In the underlying case, the contractor unilaterally reduced the subcontractor’s contract price from $36,124.00 to $29,103.00, purportedly due to untimely and improper performance by the subcontractor, and the subcontractor filed a lien and lawsuit in pursuit of payment of its original contract amount. The contractor counterclaimed, asserting that the subcontractor had breached the subcontract by failing to timely and adequately perform the work and by violating the lien-waiver and forum selection clauses. The trial court determined that the subcontractor was only subject to total back charges of $774.95, and further determined that the contractor violated the Act by improperly withholding $29,103.00, the amount the contractor had acknowledged was owed. Accordingly, the subcontractor was additionally awarded interest and attorney fees pursuant to the Act.

On appeal, the contractor argued that it was entitled to withhold amounts for anticipated bond premiums (to release the lien) and litigation costs to resolve the improperly filed lien and lawsuit. In rejecting this argument, the appellate court held that “only direct, tangible amounts relating to disputes involving alleged faulty labor, work or materials are retainable by the contractor” under the Act. Id. at 2. Thereafter, the Supreme Court conclusively determined that the alleged breaches and anticipated costs did not create “disputed liens or claims involving the work or labor performed or material furnished by the subcontractor,” within the meaning of the Act. Id. at 4. According to the Supreme Court, although the alleged breaches concerned disputes arising out of the construction contract, the lien-waiver and forum-selection provisions at issue were procedural in nature as opposed to involving substantive aspects of performing the work or labor under the contract. Id.

In considering the Masiongale decision and subsequent authority, two crucial points should be recognized by parties asserting and defending against claimed violations of the Act:

  • First, the Act’s reference to “disputed liens and claims” does not provide the upper tier contractor carte blanche to withhold payment for any possible dispute arising under the contract documents.
  • Second, even where the upper tier contractor has a good faith belief that monies should be withheld to address problems with work, labor or materials on a project, the contractor should avoid overreach by withholding monies in excess of identified offsets or the anticipated damages at issue.

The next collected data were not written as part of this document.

-- pv_equiv track=rewrite | github.com/mauriciolonder/treinadorPronunciaFrances | main.py | handle_apostrophes
-- ===== SOURCE A (Python) =====
-- def handle_apostrophes(words_list):
--     new_words = []
--     for word in words_list:
--         if "'" in word:
--             prefix, sep, suffix = word.partition("'")
--             # Contrações comuns
--             if prefix.lower() in ["l", "d", "j", "qu", "n", "m", "c"]:
--                 combined_word = prefix + suffix
--                 new_words.append(combined_word)
--             else:
--                 new_words.append(word)
--         else:
--             new_words.append(word)
--     return new_words
-- ===== SOURCE B (Python) =====
-- _PREFIXES = ("qu'", "l'", "d'", "j'", "n'", "m'", "c'")
--
--
-- def _merge(word):
--     lw = word.lower()
--     for p in _PREFIXES:
--         if lw.startswith(p):
--             k = len(p) - 1
--             return word[:k] + word[k + 1:]
--     return word
--
--
-- def handle_apostrophes(words_list):
--     return [_merge(w) for w in words_list]
-- ===== Notes on version B (the rewrite author's own statement) =====
-- stated objective: alternative
-- what changed: Instead of scanning each word for an apostrophe, partitioning it and testing the prefix against a membership list, B matches the lowercased word against the seven fixed contraction prefixes ("qu'", "l'", ...) and deletes that first apostrophe by slicing; no partition or membership test remains.
import Mathlib
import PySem

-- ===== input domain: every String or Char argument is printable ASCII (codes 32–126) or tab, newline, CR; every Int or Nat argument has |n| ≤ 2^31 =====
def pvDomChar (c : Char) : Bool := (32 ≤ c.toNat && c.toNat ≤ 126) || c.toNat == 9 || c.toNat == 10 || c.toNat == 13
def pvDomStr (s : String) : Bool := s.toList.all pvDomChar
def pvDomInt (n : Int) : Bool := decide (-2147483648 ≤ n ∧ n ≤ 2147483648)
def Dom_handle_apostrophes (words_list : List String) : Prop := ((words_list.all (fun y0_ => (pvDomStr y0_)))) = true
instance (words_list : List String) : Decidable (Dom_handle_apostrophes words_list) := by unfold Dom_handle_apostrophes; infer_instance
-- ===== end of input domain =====

-- B replaces the partition-and-membership test with a case-insensitive leading-prefix
-- match against the seven contraction prefixes ("qu'" …), deleting that apostrophe (idiomatic).

-- ===== PORT A =====
-- contraction prefixes of A's membership list, as char lists
def pvContr : List (List Char) := [['l'], ['d'], ['j'], ['q','u'], ['n'], ['m'], ['c']]

-- one word of A's loop body; str.partition("'") is ported by hand: the separator is the
-- single character '\'' , so prefix = chars before the first '\'' and suffix = the rest — exact.
def pvProcA (cs : List Char) : List Char :=
  if PySem.Chars.isIn ['\''] cs then
    let pre := cs.takeWhile (fun c => c ≠ '\'')
    let suf := cs.drop (pre.length + 1)
    if PySem.Chars.lower pre ∈ pvContr then pre ++ suf else cs
  else cs

def handle_apostrophes (words_list : List String) : List String :=
  words_list.foldl (fun acc w => acc ++ [String.mk (pvProcA w.toList)]) []

-- ===== PORT B =====
def pvPrefixes : List (List Char) :=
  [['q','u','\''], ['l','\''], ['d','\''], ['j','\''], ['n','\''], ['m','\''], ['c','\'']]

-- _merge: first contraction prefix of the lowercased word (the for/return loop), then
-- word[:k] + word[k+1:]
def pvMerge (cs : List Char) : List Char :=
  let lw := PySem.Chars.lower cs
  match pvPrefixes.find? (fun p => PySem.Chars.startswith lw p) with
  | some p => cs.take (p.length - 1) ++ cs.drop p.length
  | none => cs

def handle_apostrophes_alt (words_list : List String) : List String :=
  words_list.map (fun w => String.mk (pvMerge w.toList))

-- ===== PRECONDITION & SPEC =====
def Spec_handle_apostrophes (words_list : List String) (out : List String) : Prop := out = handle_apostrophes_alt words_list
instance (words_list : List String) (out : List String) : Decidable (Spec_handle_apostrophes words_list out) := by unfold Spec_handle_apostrophes; infer_instance

-- ===== CLAIM (what is proved, stated in full; the proofs are below) =====
def Claim_equal_handle_apostrophes : Prop := ∀ (words_list : List String), Dom_handle_apostrophes words_list → Spec_handle_apostrophes words_list (handle_apostrophes words_list)

-- ===== LEMMAS AND PROOFS =====

theorem pv_lowerChar_apos (c : Char) : PySem.Chars.lowerChar c = '\'' ↔ c = '\'' := by
  constructor
  · intro h
    by_cases hu : PySem.Chars.isupper c = true
    · exfalso
      rw [PySem.Chars.lowerChar, if_pos hu] at h
      simp only [PySem.Chars.isupper, Bool.and_eq_true, decide_eq_true_eq] at hu
      obtain ⟨hA', hZ'⟩ := hu
      have hA : 65 ≤ c.toNat := hA'
      have hZ : c.toNat ≤ 90 := hZ'
      have h2 := congrArg Char.toNat h
      have hv : (c.toNat + 32).isValidChar := Or.inl (by omega)
      rw [Char.toNat_ofNat, if_pos hv] at h2
      have : ('\''.toNat : Nat) = 39 := by decide
      omega
    · simpa [PySem.Chars.lowerChar, hu] using h
  · intro h; subst h; decide

theorem pv_isIn_apos (cs : List Char) : PySem.Chars.isIn ['\''] cs = true ↔ '\'' ∈ cs := by
  rw [PySem.Chars.isIn_iff_infix]
  exact List.singleton_infix_iff _ _

-- the common per-word behaviour both programs compute
def pvSpecWord (cs : List Char) : List Char :=
  match cs with
  | c0 :: c1 :: rest =>
      if c1 = '\'' then
        (if PySem.Chars.lowerChar c0 ∈ ['l', 'd', 'j', 'n', 'm', 'c'] then c0 :: rest else cs)
      else
        match rest with
        | c2 :: rest2 =>
            if c2 = '\'' ∧ PySem.Chars.lowerChar c0 = 'q' ∧ PySem.Chars.lowerChar c1 = 'u' then
              c0 :: c1 :: rest2
            else cs
        | [] => cs
  | _ => cs

theorem pv_lc_apos : PySem.Chars.lowerChar '\'' = '\'' := by decide

theorem pv_isIn_apos_false (cs : List Char) (h : '\'' ∉ cs) : PySem.Chars.isIn ['\''] cs = false := by
  rw [Bool.eq_false_iff]; intro ht; exact h ((pv_isIn_apos cs).mp ht)

theorem pvProcA_eq_spec (cs : List Char) : pvProcA cs = pvSpecWord cs := by
  rcases cs with _ | ⟨c0, _ | ⟨c1, rest⟩⟩
  · decide
  · by_cases h0 : c0 = '\''
    · subst h0; decide
    · simp [pvProcA, pvSpecWord, pv_isIn_apos_false [c0] (by simp only [List.mem_singleton]; exact fun he => h0 he.symm)]
  · by_cases hc1 : c1 = '\''
    · subst hc1
      have hin : PySem.Chars.isIn ['\''] (c0 :: '\'' :: rest) = true :=
        (pv_isIn_apos _).mpr (by simp)
      by_cases h0 : c0 = '\''
      · subst h0
        simp [pvProcA, pvSpecWord, hin, pvContr, PySem.Chars.lower, List.takeWhile, pv_lc_apos]
      · simp only [pvProcA, hin, if_true]
        simp [pvSpecWord, pvContr, PySem.Chars.lower, List.takeWhile, h0]
    · rcases rest with _ | ⟨c2, rest2⟩
      · by_cases h0 : c0 = '\''
        · subst h0
          have hin : PySem.Chars.isIn ['\''] ['\'', c1] = true := (pv_isIn_apos _).mpr (by simp)
          simp [pvProcA, pvSpecWord, hin, pvContr, PySem.Chars.lower, List.takeWhile, hc1]
        · simp [pvProcA, pvSpecWord, pv_isIn_apos_false [c0, c1] (by simp only [List.mem_cons, List.not_mem_nil, or_false, not_or]; exact ⟨fun he => h0 he.symm, fun he => hc1 he.symm⟩), hc1]
      · by_cases hc2 : c2 = '\''
        · subst hc2
          have hin : PySem.Chars.isIn ['\''] (c0 :: c1 :: '\'' :: rest2) = true :=
            (pv_isIn_apos _).mpr (by simp)
          by_cases h0 : c0 = '\''
          · subst h0
            simp [pvProcA, pvSpecWord, hin, pvContr, PySem.Chars.lower, List.takeWhile, hc1, pv_lc_apos]
          · simp [pvProcA, pvSpecWord, hin, pvContr, PySem.Chars.lower, List.takeWhile, hc1, h0]
        · by_cases hmem : '\'' ∈ (c0 :: c1 :: c2 :: rest2)
          · have hin : PySem.Chars.isIn ['\''] (c0 :: c1 :: c2 :: rest2) = true :=
              (pv_isIn_apos _).mpr hmem
            by_cases h0 : c0 = '\''
            · subst h0
              simp [pvProcA, pvSpecWord, hin, pvContr, PySem.Chars.lower, List.takeWhile, hc1, hc2]
            · simp [pvProcA, pvSpecWord, hin, pvContr, PySem.Chars.lower, List.takeWhile, hc1, hc2, h0]
          · simp [pvProcA, pvSpecWord, pv_isIn_apos_false _ hmem, hc1, hc2]

theorem pvMerge_eq_spec (cs : List Char) : pvMerge cs = pvSpecWord cs := by
  rcases cs with _ | ⟨c0, _ | ⟨c1, rest⟩⟩
  · decide
  · simp [pvMerge, pvPrefixes, pvSpecWord, PySem.Chars.lower, PySem.Chars.startswith,
      List.isPrefixOf, List.find?]
  · by_cases hc1 : c1 = '\''
    · subst hc1
      by_cases h : PySem.Chars.lowerChar c0 ∈ ['l', 'd', 'j', 'n', 'm', 'c']
      · have hs : pvSpecWord (c0 :: '\'' :: rest) = c0 :: rest := by simp [pvSpecWord, h]
        rw [hs]
        simp only [List.mem_cons, List.not_mem_nil, or_false] at h
        rcases h with h|h|h|h|h|h <;>
          simp [pvMerge, pvPrefixes, PySem.Chars.lower, PySem.Chars.startswith, List.isPrefixOf,
            List.find?, pv_lc_apos, h]
      · have hs : pvSpecWord (c0 :: '\'' :: rest) = c0 :: '\'' :: rest := by simp [pvSpecWord, h]
        rw [hs]
        simp only [List.mem_cons, List.not_mem_nil, or_false, not_or] at h
        obtain ⟨h1,h2,h3,h4,h5,h6⟩ := h
        simp [pvMerge, pvPrefixes, PySem.Chars.lower, PySem.Chars.startswith, List.isPrefixOf,
          List.find?, pv_lc_apos,
          beq_false_of_ne (Ne.symm h1), beq_false_of_ne (Ne.symm h2), beq_false_of_ne (Ne.symm h3),
          beq_false_of_ne (Ne.symm h4), beq_false_of_ne (Ne.symm h5), beq_false_of_ne (Ne.symm h6)]
    · have e1 : ('\'' == PySem.Chars.lowerChar c1) = false :=
        beq_false_of_ne (fun he => hc1 ((pv_lowerChar_apos c1).mp he.symm))
      rcases rest with _ | ⟨c2, rest2⟩
      · simp [pvMerge, pvPrefixes, pvSpecWord, PySem.Chars.lower, PySem.Chars.startswith,
          List.isPrefixOf, List.find?, e1, hc1]
      · by_cases hc2 : c2 = '\''
        · subst hc2
          by_cases hq : PySem.Chars.lowerChar c0 = 'q'
          · by_cases hu : PySem.Chars.lowerChar c1 = 'u'
            · simp [pvMerge, pvPrefixes, pvSpecWord, PySem.Chars.lower, PySem.Chars.startswith,
                List.isPrefixOf, List.find?, e1, hc1, hq, hu, pv_lc_apos]
            · simp [pvMerge, pvPrefixes, pvSpecWord, PySem.Chars.lower, PySem.Chars.startswith,
                List.isPrefixOf, List.find?, e1, hc1, hq, pv_lc_apos, beq_false_of_ne (Ne.symm hu)]
              exact hu
          · simp [pvMerge, pvPrefixes, pvSpecWord, PySem.Chars.lower, PySem.Chars.startswith,
              List.isPrefixOf, List.find?, e1, hc1, pv_lc_apos, beq_false_of_ne (Ne.symm hq)]
            exact fun h' => absurd h' hq
        · have e2 : ('\'' == PySem.Chars.lowerChar c2) = false :=
            beq_false_of_ne (fun he => hc2 ((pv_lowerChar_apos c2).mp he.symm))
          simp [pvMerge, pvPrefixes, pvSpecWord, PySem.Chars.lower, PySem.Chars.startswith,
            List.isPrefixOf, List.find?, e1, e2, hc1, hc2]

-- ===== VERDICT (by name: the statement is the Claim_ definition above) =====
theorem handle_apostrophes_spec : Claim_equal_handle_apostrophes := by
  intro words _
  unfold Spec_handle_apostrophes handle_apostrophes handle_apostrophes_alt
  rw [PySem.List.foldl_append_singleton_eq_map]
  simp only [List.nil_append]
  exact List.map_congr_left fun w _ => by
    rw [pvProcA_eq_spec, pvMerge_eq_spec]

Accordingly, from the perspective of a lower tier subcontractor, a focused, strategic approach to claims under the Act should be employed. First, to enhance its position and narrow the issues, it should limit any asserted violation to the failure to receive requested payment for amounts known or suspected to have been received by the upper tier party from a prior payment application. Second, if the upper tier contractor provides notice that it is refusing to make any further payment until resolution of a specific issue with an identified cost, or that is subject to an objective determination, the lower tier subcontractor should immediately respond that the upper tier contractor is obligated to immediately release payment of all undisputed amounts or it will be in violation of the Act. By appropriately limiting the scope of its claim for payment, the lower tier subcontractor will enhance its prospects of being determined to be the prevailing party if the dispute escalates.

From the upper tier contractor’s perspective, the inverse is true. To limit exposure, it should avoid liquidating damages to the extent current and/or future costs cannot be reasonably ascertained, and any disputes should be characterized as arising directly from the work, labor and materials provided for the project. In addition, it should not withhold net, undisputed payments to unfairly leverage its position and thereby force a lower tier subcontractor or material supplier into submission. A sophisticated opponent will recognize such overreach and use it to enhance its prospects for an award of attorney fees.

In summary, contractors, subcontractors and material suppliers should be aware of the appropriate uses and significant risks of claims arising from the Act and employ a strategic approach when confronted with apparent violations.